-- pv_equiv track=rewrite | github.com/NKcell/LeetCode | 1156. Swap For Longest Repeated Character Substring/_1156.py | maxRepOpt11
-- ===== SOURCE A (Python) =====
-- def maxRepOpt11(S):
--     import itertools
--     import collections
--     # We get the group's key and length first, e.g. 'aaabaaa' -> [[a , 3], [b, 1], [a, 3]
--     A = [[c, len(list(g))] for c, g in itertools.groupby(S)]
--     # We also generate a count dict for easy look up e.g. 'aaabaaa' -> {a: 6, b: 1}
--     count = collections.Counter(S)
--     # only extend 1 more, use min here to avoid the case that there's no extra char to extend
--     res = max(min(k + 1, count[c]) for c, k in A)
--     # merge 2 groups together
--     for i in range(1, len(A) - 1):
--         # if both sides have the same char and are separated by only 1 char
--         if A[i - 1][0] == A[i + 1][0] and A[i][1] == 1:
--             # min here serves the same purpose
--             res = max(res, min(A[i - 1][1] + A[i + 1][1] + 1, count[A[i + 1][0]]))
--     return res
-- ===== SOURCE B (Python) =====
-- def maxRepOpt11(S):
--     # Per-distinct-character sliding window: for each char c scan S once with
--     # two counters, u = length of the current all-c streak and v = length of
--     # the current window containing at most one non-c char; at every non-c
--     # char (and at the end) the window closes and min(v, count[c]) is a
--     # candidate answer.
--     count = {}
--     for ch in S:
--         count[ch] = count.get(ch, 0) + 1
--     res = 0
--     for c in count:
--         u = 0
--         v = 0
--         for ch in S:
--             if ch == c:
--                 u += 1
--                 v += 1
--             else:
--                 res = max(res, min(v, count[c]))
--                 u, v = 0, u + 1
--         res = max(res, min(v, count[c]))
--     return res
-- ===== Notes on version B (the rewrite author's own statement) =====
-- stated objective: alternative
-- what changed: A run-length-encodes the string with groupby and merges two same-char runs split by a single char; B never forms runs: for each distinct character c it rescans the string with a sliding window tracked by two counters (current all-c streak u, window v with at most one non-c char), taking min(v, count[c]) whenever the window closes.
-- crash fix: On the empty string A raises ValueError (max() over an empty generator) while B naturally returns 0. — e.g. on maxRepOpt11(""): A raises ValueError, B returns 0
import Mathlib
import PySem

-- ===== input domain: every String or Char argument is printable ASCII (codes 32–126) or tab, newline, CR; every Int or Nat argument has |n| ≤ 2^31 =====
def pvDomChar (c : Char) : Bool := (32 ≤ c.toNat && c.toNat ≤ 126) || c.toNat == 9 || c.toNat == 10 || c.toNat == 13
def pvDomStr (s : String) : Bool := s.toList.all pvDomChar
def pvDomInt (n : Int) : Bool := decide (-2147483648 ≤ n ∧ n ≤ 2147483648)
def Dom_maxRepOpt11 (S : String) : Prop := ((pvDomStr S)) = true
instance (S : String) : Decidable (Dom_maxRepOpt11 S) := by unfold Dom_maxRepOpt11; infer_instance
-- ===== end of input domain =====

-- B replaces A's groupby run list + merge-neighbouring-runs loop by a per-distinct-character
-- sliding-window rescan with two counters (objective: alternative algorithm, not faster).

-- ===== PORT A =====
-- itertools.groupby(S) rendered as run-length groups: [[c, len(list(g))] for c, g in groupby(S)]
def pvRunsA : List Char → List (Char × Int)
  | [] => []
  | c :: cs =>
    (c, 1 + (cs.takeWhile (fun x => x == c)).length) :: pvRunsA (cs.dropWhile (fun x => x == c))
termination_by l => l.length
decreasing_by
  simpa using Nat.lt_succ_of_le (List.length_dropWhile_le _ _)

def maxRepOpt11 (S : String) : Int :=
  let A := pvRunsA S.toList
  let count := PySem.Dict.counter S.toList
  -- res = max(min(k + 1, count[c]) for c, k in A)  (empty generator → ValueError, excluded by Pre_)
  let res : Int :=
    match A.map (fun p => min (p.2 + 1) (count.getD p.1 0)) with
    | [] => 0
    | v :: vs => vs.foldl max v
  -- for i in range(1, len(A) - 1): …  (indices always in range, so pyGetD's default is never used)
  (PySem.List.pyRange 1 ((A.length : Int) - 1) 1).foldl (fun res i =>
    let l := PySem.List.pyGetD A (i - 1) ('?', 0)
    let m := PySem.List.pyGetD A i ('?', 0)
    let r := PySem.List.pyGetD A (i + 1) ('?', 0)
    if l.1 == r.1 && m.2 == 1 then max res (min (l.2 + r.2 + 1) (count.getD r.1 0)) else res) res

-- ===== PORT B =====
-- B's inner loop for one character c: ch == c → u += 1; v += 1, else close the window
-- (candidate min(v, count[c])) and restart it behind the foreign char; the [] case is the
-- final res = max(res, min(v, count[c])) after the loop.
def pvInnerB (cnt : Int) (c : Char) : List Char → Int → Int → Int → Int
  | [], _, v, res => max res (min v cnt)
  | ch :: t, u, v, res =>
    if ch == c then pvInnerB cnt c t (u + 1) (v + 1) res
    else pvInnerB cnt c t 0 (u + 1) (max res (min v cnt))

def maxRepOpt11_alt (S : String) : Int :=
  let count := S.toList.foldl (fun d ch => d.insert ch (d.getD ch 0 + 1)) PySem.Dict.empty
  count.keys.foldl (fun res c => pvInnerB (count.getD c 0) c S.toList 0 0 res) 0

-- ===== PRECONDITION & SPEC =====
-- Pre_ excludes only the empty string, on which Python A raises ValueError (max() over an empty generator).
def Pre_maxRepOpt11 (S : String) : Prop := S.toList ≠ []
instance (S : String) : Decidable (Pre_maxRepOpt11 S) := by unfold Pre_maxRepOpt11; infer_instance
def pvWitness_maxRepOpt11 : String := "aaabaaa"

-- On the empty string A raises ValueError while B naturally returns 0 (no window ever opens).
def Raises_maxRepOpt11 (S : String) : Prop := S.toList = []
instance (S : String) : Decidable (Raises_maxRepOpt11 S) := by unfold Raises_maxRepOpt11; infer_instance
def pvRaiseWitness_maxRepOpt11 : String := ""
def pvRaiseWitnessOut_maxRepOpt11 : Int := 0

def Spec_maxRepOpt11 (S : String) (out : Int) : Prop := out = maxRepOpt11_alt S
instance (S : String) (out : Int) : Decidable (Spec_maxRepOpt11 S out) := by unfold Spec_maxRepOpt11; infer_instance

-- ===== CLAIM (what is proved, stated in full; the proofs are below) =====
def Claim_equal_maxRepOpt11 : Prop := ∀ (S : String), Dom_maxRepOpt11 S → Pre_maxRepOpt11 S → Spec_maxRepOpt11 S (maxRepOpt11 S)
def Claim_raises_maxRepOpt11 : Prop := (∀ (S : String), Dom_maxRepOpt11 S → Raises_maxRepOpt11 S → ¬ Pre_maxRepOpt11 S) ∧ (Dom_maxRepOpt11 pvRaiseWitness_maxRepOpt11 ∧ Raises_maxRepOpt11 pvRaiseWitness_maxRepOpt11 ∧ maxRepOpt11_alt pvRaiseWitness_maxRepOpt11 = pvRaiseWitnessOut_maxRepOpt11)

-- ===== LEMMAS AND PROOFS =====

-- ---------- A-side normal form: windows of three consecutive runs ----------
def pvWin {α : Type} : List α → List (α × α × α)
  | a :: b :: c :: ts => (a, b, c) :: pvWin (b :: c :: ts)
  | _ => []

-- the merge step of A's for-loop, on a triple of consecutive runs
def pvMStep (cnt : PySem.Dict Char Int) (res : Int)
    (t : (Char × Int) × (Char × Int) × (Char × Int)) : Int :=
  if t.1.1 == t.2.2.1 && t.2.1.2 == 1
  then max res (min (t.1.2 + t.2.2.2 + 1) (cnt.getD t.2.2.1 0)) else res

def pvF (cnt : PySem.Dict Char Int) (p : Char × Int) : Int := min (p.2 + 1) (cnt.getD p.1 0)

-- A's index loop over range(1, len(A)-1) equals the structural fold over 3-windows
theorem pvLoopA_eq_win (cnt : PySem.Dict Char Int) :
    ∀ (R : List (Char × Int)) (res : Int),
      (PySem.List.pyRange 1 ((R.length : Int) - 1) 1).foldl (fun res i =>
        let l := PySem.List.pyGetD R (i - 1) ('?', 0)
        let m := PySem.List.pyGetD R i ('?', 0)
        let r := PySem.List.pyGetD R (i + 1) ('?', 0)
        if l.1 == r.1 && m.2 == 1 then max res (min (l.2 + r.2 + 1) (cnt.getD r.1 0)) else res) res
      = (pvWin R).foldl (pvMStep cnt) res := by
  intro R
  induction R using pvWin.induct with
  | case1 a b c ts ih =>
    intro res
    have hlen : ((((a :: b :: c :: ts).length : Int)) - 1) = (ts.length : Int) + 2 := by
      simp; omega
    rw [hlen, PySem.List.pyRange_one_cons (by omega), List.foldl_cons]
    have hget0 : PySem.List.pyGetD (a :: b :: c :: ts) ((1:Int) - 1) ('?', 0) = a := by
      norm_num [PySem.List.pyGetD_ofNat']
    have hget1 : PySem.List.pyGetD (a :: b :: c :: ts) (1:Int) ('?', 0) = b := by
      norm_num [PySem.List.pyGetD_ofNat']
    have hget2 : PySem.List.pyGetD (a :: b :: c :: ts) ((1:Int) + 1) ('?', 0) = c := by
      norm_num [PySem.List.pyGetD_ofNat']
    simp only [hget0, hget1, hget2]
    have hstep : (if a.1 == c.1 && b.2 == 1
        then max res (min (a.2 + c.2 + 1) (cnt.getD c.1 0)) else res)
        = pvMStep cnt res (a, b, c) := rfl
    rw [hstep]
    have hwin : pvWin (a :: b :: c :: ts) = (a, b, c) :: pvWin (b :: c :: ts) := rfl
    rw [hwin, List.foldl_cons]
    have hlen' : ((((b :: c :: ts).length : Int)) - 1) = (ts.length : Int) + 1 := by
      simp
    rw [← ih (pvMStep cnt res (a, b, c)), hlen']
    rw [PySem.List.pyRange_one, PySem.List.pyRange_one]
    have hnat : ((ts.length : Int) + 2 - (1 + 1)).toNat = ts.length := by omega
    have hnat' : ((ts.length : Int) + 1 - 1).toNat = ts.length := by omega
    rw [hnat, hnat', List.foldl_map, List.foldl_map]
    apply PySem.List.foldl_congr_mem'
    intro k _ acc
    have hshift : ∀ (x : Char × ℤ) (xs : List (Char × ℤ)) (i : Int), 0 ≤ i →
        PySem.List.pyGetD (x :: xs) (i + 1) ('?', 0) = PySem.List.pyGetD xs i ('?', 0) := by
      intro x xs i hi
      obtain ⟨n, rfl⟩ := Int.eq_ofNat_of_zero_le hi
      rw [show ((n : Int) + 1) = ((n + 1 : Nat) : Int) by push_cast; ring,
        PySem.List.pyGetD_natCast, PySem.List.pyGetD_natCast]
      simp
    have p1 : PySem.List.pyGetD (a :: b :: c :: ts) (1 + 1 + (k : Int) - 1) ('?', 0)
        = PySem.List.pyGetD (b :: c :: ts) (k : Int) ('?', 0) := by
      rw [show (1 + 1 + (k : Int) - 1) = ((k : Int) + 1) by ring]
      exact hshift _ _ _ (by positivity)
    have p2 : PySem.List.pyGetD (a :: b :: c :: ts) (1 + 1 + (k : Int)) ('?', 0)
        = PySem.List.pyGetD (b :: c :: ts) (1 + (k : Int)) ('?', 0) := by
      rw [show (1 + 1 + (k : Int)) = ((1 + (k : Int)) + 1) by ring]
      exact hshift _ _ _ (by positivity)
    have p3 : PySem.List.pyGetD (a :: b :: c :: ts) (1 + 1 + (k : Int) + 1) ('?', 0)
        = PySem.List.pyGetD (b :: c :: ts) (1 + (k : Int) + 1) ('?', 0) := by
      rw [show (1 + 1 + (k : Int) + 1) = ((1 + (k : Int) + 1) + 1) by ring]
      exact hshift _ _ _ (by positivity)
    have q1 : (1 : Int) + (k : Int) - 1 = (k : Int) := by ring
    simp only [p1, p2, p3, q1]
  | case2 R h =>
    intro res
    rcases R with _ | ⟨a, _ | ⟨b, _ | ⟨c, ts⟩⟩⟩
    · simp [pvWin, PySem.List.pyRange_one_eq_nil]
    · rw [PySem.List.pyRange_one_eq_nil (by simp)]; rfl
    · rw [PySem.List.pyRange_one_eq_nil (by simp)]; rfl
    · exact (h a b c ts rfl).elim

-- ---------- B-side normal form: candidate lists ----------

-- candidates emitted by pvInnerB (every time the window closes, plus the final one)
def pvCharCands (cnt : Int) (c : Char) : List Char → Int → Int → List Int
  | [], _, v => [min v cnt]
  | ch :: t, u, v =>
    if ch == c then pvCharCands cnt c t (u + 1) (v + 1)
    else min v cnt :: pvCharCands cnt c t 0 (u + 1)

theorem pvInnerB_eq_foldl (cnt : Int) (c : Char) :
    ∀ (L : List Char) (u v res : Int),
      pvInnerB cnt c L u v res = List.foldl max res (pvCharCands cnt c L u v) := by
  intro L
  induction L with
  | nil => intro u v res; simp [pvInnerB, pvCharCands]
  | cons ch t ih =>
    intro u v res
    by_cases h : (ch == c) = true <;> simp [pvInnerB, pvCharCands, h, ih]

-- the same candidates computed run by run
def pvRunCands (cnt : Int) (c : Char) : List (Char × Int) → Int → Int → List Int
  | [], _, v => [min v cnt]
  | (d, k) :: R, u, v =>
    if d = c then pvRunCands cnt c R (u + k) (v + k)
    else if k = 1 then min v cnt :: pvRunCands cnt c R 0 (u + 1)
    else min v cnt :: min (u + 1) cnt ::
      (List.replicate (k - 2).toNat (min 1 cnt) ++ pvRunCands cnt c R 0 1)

WHAT IS NEEDED - What are the lines above, starting at the one with "have p3 : PySem.List.pyGetD" and ending at the one with "rcases R with"? Give them again exactly, and only them.

RESULT OF THIS TASK -
    have p3 : PySem.List.pyGetD (a :: b :: c :: ts) (1 + 1 + (k : Int) + 1) ('?', 0)
        = PySem.List.pyGetD (b :: c :: ts) (1 + (k : Int) + 1) ('?', 0) := by
      rw [show (1 + 1 + (k : Int) + 1) = ((1 + (k : Int) + 1) + 1) by ring]
      exact hshift _ _ _ (by positivity)
    have q1 : (1 : Int) + (k : Int) - 1 = (k : Int) := by ring
    simp only [p1, p2, p3, q1]
  | case2 R h =>
    intro res
    rcases R with _ | ⟨a, _ | ⟨b, _ | ⟨c, ts⟩⟩⟩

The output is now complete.